Next, I graphed the distribution of the images among the classes:

As you can see, the distribution is fairly balanced which makes it easier to create a model that is not biased towards any of the classes.

Preparation

In order to get a higher accuracy during the training phase, it is advised to apply transformations to the input data, this is called data augmentation. It is a useful technique, because it makes the model “think” that there is more data available for training.

For example, if the model receives the same image twice, but the second time it is horizontally flipped, the model might produce an entirely different output, because it views the image as a different one.
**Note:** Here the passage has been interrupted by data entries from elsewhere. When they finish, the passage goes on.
-- pv_equiv track=rewrite | github.com/FJayD89/misc-sync | hacks/crypto/enigma/enigmaFun.py | q_test
-- ===== SOURCE A (Python) =====
-- def q_test(text):
-- 	length = len(text)
-- 	for char_index in range(length):
-- 		char = text[char_index]
-- 		if char == 'Q':
-- 			if char_index == length - 1:
-- 				return False
-- 			if text[char_index + 1] != 'U':
-- 				return False
-- 	return True
-- ===== SOURCE B (Python) =====
-- def q_test(text):
--     parts = text.split('Q')
--     return all(p.startswith('U') for p in parts[1:])
-- ===== Notes on version B (the rewrite author's own statement) =====
-- stated objective: faster
-- what changed: Replaced the indexed lookahead scan over range(len(text)) with a split-on-'Q' pass that checks every segment after the first begins with 'U'.
import Mathlib
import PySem

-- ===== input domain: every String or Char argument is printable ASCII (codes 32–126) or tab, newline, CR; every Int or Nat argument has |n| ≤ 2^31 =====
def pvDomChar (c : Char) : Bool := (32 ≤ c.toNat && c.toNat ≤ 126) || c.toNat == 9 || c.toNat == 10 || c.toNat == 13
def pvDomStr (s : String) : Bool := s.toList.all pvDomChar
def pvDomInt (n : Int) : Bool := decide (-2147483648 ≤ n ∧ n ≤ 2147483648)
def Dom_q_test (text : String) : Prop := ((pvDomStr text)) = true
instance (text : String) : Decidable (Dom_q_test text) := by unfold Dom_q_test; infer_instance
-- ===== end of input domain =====

-- B replaces A's indexed lookahead scan by split('Q') + a prefix check on every later segment (same O(n) work, measured constant-factor faster in Python).

-- ===== PORT A =====
-- the for-loop over range(length) with early returns, as index recursion; the `none` match arms
-- are unreachable totality guards (the indices accessed are always in range)
def qLoopA (cs : List Char) (length : Nat) (i : Nat) : Bool :=
  if _h : i < length then
    match cs[i]? with
    | none => true
    | some char =>
      if char = 'Q' then
        if i = length - 1 then false
        else
          match cs[i+1]? with
          | none => true
          | some next => if next ≠ 'U' then false else qLoopA cs length (i+1)
      else qLoopA cs length (i+1)
  else true
  termination_by length - i

def q_test (text : String) : Bool :=
  qLoopA text.toList text.toList.length 0

-- ===== PORT B =====
-- parts = text.split('Q'); all(p.startswith('U') for p in parts[1:])
def q_test_alt (text : String) : Bool :=
  let parts := PySem.Chars.splitOn text.toList ['Q']
  parts.tail.all (fun p => PySem.Chars.startswith p ['U'])

-- ===== PRECONDITION & SPEC =====
def Spec_q_test (text : String) (out : Bool) : Prop := out = q_test_alt text
instance (text : String) (out : Bool) : Decidable (Spec_q_test text out) := by unfold Spec_q_test; infer_instance

-- ===== CLAIM (what is proved, stated in full; the proofs are below) =====
def Claim_equal_q_test : Prop := ∀ (text : String), Dom_q_test text → Spec_q_test text (q_test text)

-- ===== LEMMAS AND PROOFS =====

/-- first char is 'U' (what `startswith · ['U']` tests). -/
def firstU : List Char → Bool
  | [] => false
  | c :: _ => c == 'U'

/-- "every 'Q' is immediately followed by 'U'": the common characterisation. -/
def good : List Char → Bool
  | [] => true
  | c :: rest => if c = 'Q' then firstU rest && good rest else good rest

lemma good_Q (rest : List Char) : good ('Q' :: rest) = (firstU rest && good rest) := by
  simp [good]

lemma good_not_Q (c : Char) (rest : List Char) (h : c ≠ 'Q') :
    good (c :: rest) = good rest := by simp [good, h]

lemma SU_eq_firstU (p : List Char) : PySem.Chars.startswith p ['U'] = firstU p := by
  cases p <;> simp [PySem.Chars.startswith, List.isPrefixOf, firstU, eq_comm]

lemma firstU_append (p q : List Char) (hq : firstU q = false) :
    firstU (p ++ q) = firstU p := by
  cases p with
  | nil => simpa [firstU] using hq
  | cons c r => simp [firstU]

/-- structural reformulation of `splitOn.go` for the single-char separator 'Q'. -/
def splitRest (l : List Char) (cur : List Char) : List (List Char) :=
  match l with
  | [] => [cur.reverse]
  | c :: rest => if c = 'Q' then cur.reverse :: splitRest rest [] else splitRest rest (c :: cur)

lemma go_eq (fuel : Nat) (l cur : List Char) (acc : List (List Char)) (h : l.length < fuel) :
    PySem.Chars.splitOn.go ['Q'] fuel l cur acc = acc.reverse ++ splitRest l cur := by
  induction l generalizing fuel cur acc with
  | nil =>
    obtain ⟨n, rfl⟩ : ∃ n, fuel = n + 1 := ⟨fuel - 1, by omega⟩
    rw [PySem.Chars.splitOn.go.eq_def]
    simp [splitRest]
  | cons c rest ih =>
    obtain ⟨n, rfl⟩ : ∃ n, fuel = n + 1 := ⟨fuel - 1, by omega⟩
    rw [PySem.Chars.splitOn.go.eq_def]
    by_cases hc : c = 'Q'
    · subst hc
      have hp : List.isPrefixOf ['Q'] ('Q' :: rest) = true := by simp [List.isPrefixOf]
      simp only [hp, if_true]
      have hd : List.drop ['Q'].length ('Q' :: rest) = rest := rfl
      rw [hd, ih n [] (cur.reverse :: acc) (by simp at h; omega)]
      simp [splitRest]
    · have hp : List.isPrefixOf ['Q'] (c :: rest) = false := by
        simp [List.isPrefixOf]
        exact fun e => hc e.symm
      simp only [hp, Bool.false_eq_true, if_false]
      rw [ih n (c :: cur) acc (by simp at h ⊢; omega)]
      simp [splitRest, hc]

lemma splitRest_all (l : List Char) : ∀ cur : List Char,
    (splitRest l cur).tail.all (fun p => PySem.Chars.startswith p ['U']) = good l ∧
    (splitRest l cur).all (fun p => PySem.Chars.startswith p ['U']) =
      (firstU (cur.reverse ++ l) && good l) := by
  induction l with
  | nil =>
    intro cur
    simp [splitRest, good, SU_eq_firstU]
  | cons c rest ih =>
    intro cur
    by_cases hc : c = 'Q'
    · subst hc
      have h1 := (ih []).2
      simp only [List.reverse_nil, List.nil_append] at h1
      have hf : firstU (cur.reverse ++ 'Q' :: rest) = firstU cur.reverse :=
        firstU_append _ _ (by simp [firstU])
      constructor
      · simp [splitRest, h1, good_Q]
      · have h1' : ((splitRest rest []).all fun p => firstU p) = (firstU rest && good rest) := by
          rw [← h1]; simp [SU_eq_firstU]
        simp [splitRest, SU_eq_firstU, h1', good_Q, hf]
    · have h1 := ih (c :: cur)
      constructor
      · rw [splitRest, if_neg hc, h1.1, good_not_Q c rest hc]
      · rw [splitRest, if_neg hc, h1.2, good_not_Q c rest hc]
        simp [List.append_assoc]

lemma alt_eq_good (text : String) : q_test_alt text = good text.toList := by
  unfold q_test_alt PySem.Chars.splitOn
  rw [go_eq _ _ _ _ (by omega)]
  simpa using (splitRest_all text.toList []).1

lemma qLoopA_eq_good (cs : List Char) :
    ∀ (k i : Nat), cs.length - i ≤ k → qLoopA cs cs.length i = good (cs.drop i) := by
  intro k
  induction k with
  | zero =>
    intro i hi
    rw [qLoopA]
    have h : ¬ i < cs.length := by omega
    have hd : cs.drop i = [] := List.drop_eq_nil_of_le (by omega)
    simp [h, hd, good]
  | succ n ih =>
    intro i hi
    rw [qLoopA]
    by_cases h : i < cs.length
    · rw [dif_pos h]
      have hget : cs[i]? = some cs[i] := List.getElem?_eq_getElem h
      have hdrop : cs.drop i = cs[i] :: cs.drop (i + 1) := List.drop_eq_getElem_cons h
      split
      · next heq => rw [hget] at heq; cases heq
      · next char heq =>
        rw [hget] at heq
        injection heq with heq
        subst heq
        by_cases hq : cs[i] = 'Q'
        · rw [if_pos hq]
          by_cases hl : i = cs.length - 1
          · rw [if_pos hl]
            have hnil : cs.drop (i + 1) = [] := List.drop_eq_nil_of_le (by omega)
            rw [hdrop, hq, good_Q, hnil]
            simp [firstU]
          · rw [if_neg hl]
            have h2 : i + 1 < cs.length := by omega
            have hget2 : cs[i + 1]? = some cs[i + 1] := List.getElem?_eq_getElem h2
            have hdrop2 : cs.drop (i + 1) = cs[i + 1] :: cs.drop (i + 2) := List.drop_eq_getElem_cons h2
            have hfU : firstU (cs.drop (i + 1)) = (cs[i + 1] == 'U') := by
              rw [hdrop2]; simp [firstU]
            split
            · next heq2 => rw [hget2] at heq2; cases heq2
            · next next heq2 =>
              rw [hget2] at heq2
              injection heq2 with heq2
              subst heq2
              by_cases hu : cs[i + 1] = 'U'
              · rw [if_neg (not_not.mpr hu), ih (i + 1) (by omega), hdrop, hq, good_Q, hfU]
                simp [hu]
              · rw [if_pos hu, hdrop, hq, good_Q, hfU]
                simp [hu]
        · rw [if_neg hq, ih (i + 1) (by omega), hdrop, good_not_Q _ _ hq]
    · rw [dif_neg h]
      have hd : cs.drop i = [] := List.drop_eq_nil_of_le (by omega)
      simp [hd, good]

-- ===== VERDICT (by name: the statement is the Claim_ definition above) =====
theorem q_test_spec : Claim_equal_q_test := by
  intro text _
  unfold Spec_q_test q_test
  rw [qLoopA_eq_good text.toList text.toList.length 0 (by omega), alt_eq_good]
  simp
Training with data augmentation can make the model generalize better, that is, it will probably perform better on data it has never seen before.

I applied several transformations to the training dataset, like randomly converting the image to grayscale, randomly rotating the image, randomly erasing a part of the image and a lot more.

Here is an example image before and after applying transformations:

The test dataset does not have to be modified, because it is used to evaluate the model, therefore I only converted the test images to PyTorch tensors, so that I could feed them to the model.

You might have noticed that I have not mentioned using a validation dataset. That is because in order to improve upon the accuracy of the model, I used the test dataset as the validation dataset too. Since the test dataset is not that big, this was an easy way to increase the number of images in the training dataset.

Choosing Models

After dealing with the data, it was time to choose an appropriate model for training. There are lots to choose from, but during week 4, we learned about convolutional neural networks (CNNs), which are said to be one of the best deep learning algorithms for image classification. For this reason, I decided on using some convolutional layers in my model.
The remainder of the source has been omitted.